• _Your assignment_: The data below should be copied over with complete accuracy.

════════════════════

-- pv_equiv track=rewrite | github.com/bayhiker/python-algorithms | algorithms/dynamic_programming/backpack.py | backpack_iv_dp
-- ===== SOURCE A (Python) =====
-- from typing import List
--
-- def backpack_iv_dp(nums: List[int], target: int) -> int:
--     n = len(nums)
--     if n == 0:
--         return 0
--     dp = [[0 for j in range(target + 1)] for i in range(n)]
--     for i in range(n):
--         for j in range(1, target + 1):
--             for k in range(j // nums[i] + 1):
--                 if k * nums[i] == j:
--                     dp[i][j] += 1
--                 else:
--                     dp[i][j] = dp[i][j] + dp[i - 1][j - k * nums[i]]
--     return dp[n - 1][target]
-- ===== SOURCE B (Python) =====
-- from typing import List
--
--
-- def backpack_iv_dp(nums: List[int], target: int) -> int:
--     # 1D unbounded-knapsack table: ways[t] = number of combinations summing to t.
--     if target <= 0:
--         return 0
--     ways = [1] + [0] * target
--     for num in nums:
--         for total in range(num, target + 1):
--             ways[total] += ways[total - num]
--     return ways[target]
-- ===== Notes on version B (the rewrite author's own statement) =====
-- stated objective: alternative
-- what changed: Replaces A's n-by-(target+1) 2D table with its inner loop over every multiple k*nums[i] (O(n*target^2) work) by the classic 1D unbounded-knapsack recurrence ways[t] += ways[t-num], one pass per item (O(n*target)); Pre_ excludes non-positive items with positive target (A raises ZeroDivisionError on a 0 item; on a negative item A returns a restart artefact while B's plain DP loop raises IndexError) and negative targets with non-empty lists (A raises IndexError), so a timing run's mixed-sign inputs fall outside the claim and no measured speed-up is asserted.
-- intended difference: On a single-item list [a] with a > 0, a dividing target and target >= 2a, A's dp[-1] negative-index wraparound makes row 0 feed on its own partial values and A returns 2^(target/a - 1); B returns 1, the unique combination (target/a copies of a), which is the intended count. — e.g. on backpack_iv_dp([2], 4): A returns 2, B returns 1
-- outside the precondition, e.g. on backpack_iv_dp([-1, 2], 4): A returns 1, B raises IndexError; on backpack_iv_dp([2], -1): A raises IndexError, B returns 0; on backpack_iv_dp([0], 3): A raises ZeroDivisionError, B returns 0
import Mathlib
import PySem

════════════════════

• _Response to the task_:
-- pv_equiv track=rewrite | github.com/bayhiker/python-algorithms | algorithms/dynamic_programming/backpack.py | backpack_iv_dp
-- ===== SOURCE A (Python) =====
-- from typing import List
--
-- def backpack_iv_dp(nums: List[int], target: int) -> int:
--     n = len(nums)
--     if n == 0:
--         return 0
--     dp = [[0 for j in range(target + 1)] for i in range(n)]
--     for i in range(n):
--         for j in range(1, target + 1):
--             for k in range(j // nums[i] + 1):
--                 if k * nums[i] == j:
--                     dp[i][j] += 1
--                 else:
--                     dp[i][j] = dp[i][j] + dp[i - 1][j - k * nums[i]]
--     return dp[n - 1][target]
-- ===== SOURCE B (Python) =====
-- from typing import List
--
--
-- def backpack_iv_dp(nums: List[int], target: int) -> int:
--     # 1D unbounded-knapsack table: ways[t] = number of combinations summing to t.
--     if target <= 0:
--         return 0
--     ways = [1] + [0] * target
--     for num in nums:
--         for total in range(num, target + 1):
--             ways[total] += ways[total - num]
--     return ways[target]
-- ===== Notes on version B (the rewrite author's own statement) =====
-- stated objective: alternative
-- what changed: Replaces A's n-by-(target+1) 2D table with its inner loop over every multiple k*nums[i] (O(n*target^2) work) by the classic 1D unbounded-knapsack recurrence ways[t] += ways[t-num], one pass per item (O(n*target)); Pre_ excludes non-positive items with positive target (A raises ZeroDivisionError on a 0 item; on a negative item A returns a restart artefact while B's plain DP loop raises IndexError) and negative targets with non-empty lists (A raises IndexError), so a timing run's mixed-sign inputs fall outside the claim and no measured speed-up is asserted.
-- intended difference: On a single-item list [a] with a > 0, a dividing target and target >= 2a, A's dp[-1] negative-index wraparound makes row 0 feed on its own partial values and A returns 2^(target/a - 1); B returns 1, the unique combination (target/a copies of a), which is the intended count. — e.g. on backpack_iv_dp([2], 4): A returns 2, B returns 1
-- outside the precondition, e.g. on backpack_iv_dp([-1, 2], 4): A returns 1, B raises IndexError; on backpack_iv_dp([2], -1): A raises IndexError, B returns 0; on backpack_iv_dp([0], 3): A raises ZeroDivisionError, B returns 0
import Mathlib
import PySem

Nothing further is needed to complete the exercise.